CONTRIBUTORS

Amelia Rosselli

Amelia Rosselli was born in Paris in 1930 to the British political activist Marion Cave and Carlo Rosselli, an antifascist Italian political leader and philosopher of Jewish descent. In 1948, she settled in Rome where she would spend the rest of her life. She translated Emily Dickinson and Sylvia Plath into Italian and was an accomplished musicologist and musician, who played the violin, the piano, and the organ. Rosselli published eight collections of poetry: War Variations (1964), Hospital Series (1969), Document (1966–1973) (1976), Impromptu (1981), First Writings (1952-1963) (1980), Notes Scattered and Lost 1966–1977 (1983), Obtuse Diary 1954–1968 (1990), and Sleep: Poems in English (1992).
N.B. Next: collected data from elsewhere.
-- membership through the hand insertion sort
theorem pvMem_sortDesc (xs : List PVNode) (a : PVNode) (h : a ∈ pvSortDesc xs) : a ∈ xs := by
  unfold pvSortDesc at h
  suffices H : ∀ (l : List PVNode) (acc : List PVNode),
      a ∈ l.foldl (fun acc x => PySem.List.insertBy (fun a b => pvLexLt b a) x acc) acc →
      a ∈ acc ∨ a ∈ l by
    rcases H xs [] h with h' | h'
    · simp at h'
    · exact h'
  intro l
  induction l with
  | nil => intro acc h; exact Or.inl h
  | cons x l ih =>
    intro acc h
    rcases ih _ h with h' | h'
    · rcases (PySem.List.mem_insertBy _ _ _ _).mp h' with rfl | h''
      · simp
      · exact Or.inl h''
    · simp [h']

theorem pvLength_insertBy (b : PVNode → PVNode → Bool) (x : PVNode) (l : List PVNode) :
    (PySem.List.insertBy b x l).length = l.length + 1 := by
  induction l with
  | nil => rfl
  | cons y ys ih =>
    simp only [PySem.List.insertBy]
    split <;> simp [ih]

theorem pvLength_sortDesc (xs : List PVNode) : (pvSortDesc xs).length = xs.length := by
  unfold pvSortDesc
  suffices H : ∀ (l acc : List PVNode),
      (l.foldl (fun acc x => PySem.List.insertBy (fun a b => pvLexLt b a) x acc) acc).length
        = acc.length + l.length by
    simpa using H xs []
  intro l
  induction l with
  | nil => simp
  | cons x l ih => intro acc; simp [ih, pvLength_insertBy]; omega

-- enumerate indices are ≥ start
theorem pvEnum_fst_ge {α : Type} (xs : List α) :
    ∀ (s : Int) (p : Int × α), p ∈ PySem.List.enumerate xs s → s ≤ p.1 := by
  induction xs with
  | nil => intro s p h; simp [PySem.List.enumerate] at h
  | cons x xs ih =>
    intro s p h
    simp only [PySem.List.enumerate, List.mem_cons] at h
    rcases h with rfl | h
    · simp
    · have := ih (s + 1) p h; omega
-- pv_equiv track=rewrite | github.com/CodingPerson/OWET_code | utils/utils.py | getTypeAdd_FewNerd
-- ===== SOURCE A (Python) =====
-- import copy
--
-- def getTypeAdd_FewNerd(types):
--     layer = len(types)
--     types_add = copy.deepcopy(types)
--     while layer > 1:
--         for _type in types_add[layer].items():
--             st = _type[0].strip('-').split('-')
--             parent = '-'.join(st[:layer - 1])
--             types_add[layer - 1][parent] += _type[1]
--         layer -= 1
--     return types_add
-- ===== SOURCE B (Python) =====
-- import copy
--
-- def getTypeAdd_FewNerd(types):
--     n = len(types)
--     types_add = copy.deepcopy(types)
--     for L in range(2, n + 1):
--         for key, count in types[L].items():
--             st = key.strip('-').split('-')
--             for k in range(1, L):
--                 types_add[k]['-'.join(st[:k])] += count
--     return types_add
-- ===== Notes on version B (the rewrite author's own statement) =====
-- stated objective: alternative
-- what changed: B scatters each layer's ORIGINAL counts directly to every strict ancestor (dash-joined key prefixes) in one upward pass, instead of A's downward layer-by-layer cascade of accumulated sums; Pre_ excludes inputs where A raises KeyError (missing layer or parent key), duplicate keys (impossible for real dicts), and keys with empty dash-separated components, where A's re-split of the joined parent collapses the empties while B keeps literal prefixes - both defensible on such malformed keys.
import Mathlib
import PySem

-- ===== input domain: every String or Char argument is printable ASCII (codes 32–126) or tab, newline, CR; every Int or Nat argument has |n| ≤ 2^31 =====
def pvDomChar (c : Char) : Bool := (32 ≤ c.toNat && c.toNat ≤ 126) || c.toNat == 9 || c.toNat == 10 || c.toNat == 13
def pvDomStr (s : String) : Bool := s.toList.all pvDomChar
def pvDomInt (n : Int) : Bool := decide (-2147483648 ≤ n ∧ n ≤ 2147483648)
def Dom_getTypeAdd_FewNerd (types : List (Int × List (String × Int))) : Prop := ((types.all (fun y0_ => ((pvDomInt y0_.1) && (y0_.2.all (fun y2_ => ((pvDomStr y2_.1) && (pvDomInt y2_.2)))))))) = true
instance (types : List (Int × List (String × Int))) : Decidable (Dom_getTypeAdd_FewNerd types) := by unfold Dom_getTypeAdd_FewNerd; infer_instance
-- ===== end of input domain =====

-- B scatters each entry's ORIGINAL count to all of its ancestors in one pass instead of A's
-- layer-by-layer cascade of accumulated sums; same return value on Pre_, no speed claim.

-- shared dict primitives (Python dict indexing on the association-list model; lookup/update = first match)
def dGet? {α : Type} (d : List (Int × α)) (k : Int) : Option α :=
  match d with
  | [] => none
  | (k', v) :: t => if k' = k then some v else dGet? t k

def dModify {α : Type} (d : List (Int × α)) (k : Int) (f : α → α) : List (Int × α) :=
  match d with
  | [] => []
  | (k', v) :: t => if k' = k then (k', f v) :: t else (k', v) :: dModify t k f

-- inner-dict 'd[s] += c' (inside Pre_ the key is present; on a missing key Python raises, no claim there)
def sAdd (d : List (String × Int)) (s : String) (c : Int) : List (String × Int) :=
  match d with
  | [] => []
  | (s', v) :: t => if s' = s then (s', v + c) :: t else (s', v) :: sAdd t s c

-- key.strip('-').split('-')  (sep "-" ≠ "" so split? is always some; exact per PySem)
def splitKey (s : String) : List String :=
  (PySem.Str.split? (PySem.Str.stripChars s "-") "-").getD []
Aside from one early collection, all of Rosselli’s works have been translated into English. After years of struggling with mental illness, Rosselli took her own life in 1996.

3 Amelia Rosselli Translations by Roberta Antognini and Deborah Woodard

Courtesy of Casa Italiana Zerilli-Marimò, New York, NY. Note These translations appear in the collection Document, published by World Poetry Press in April 2025. They are reproduced here with the publisher’s permission. I Flanking the empty tree the ants’ tents …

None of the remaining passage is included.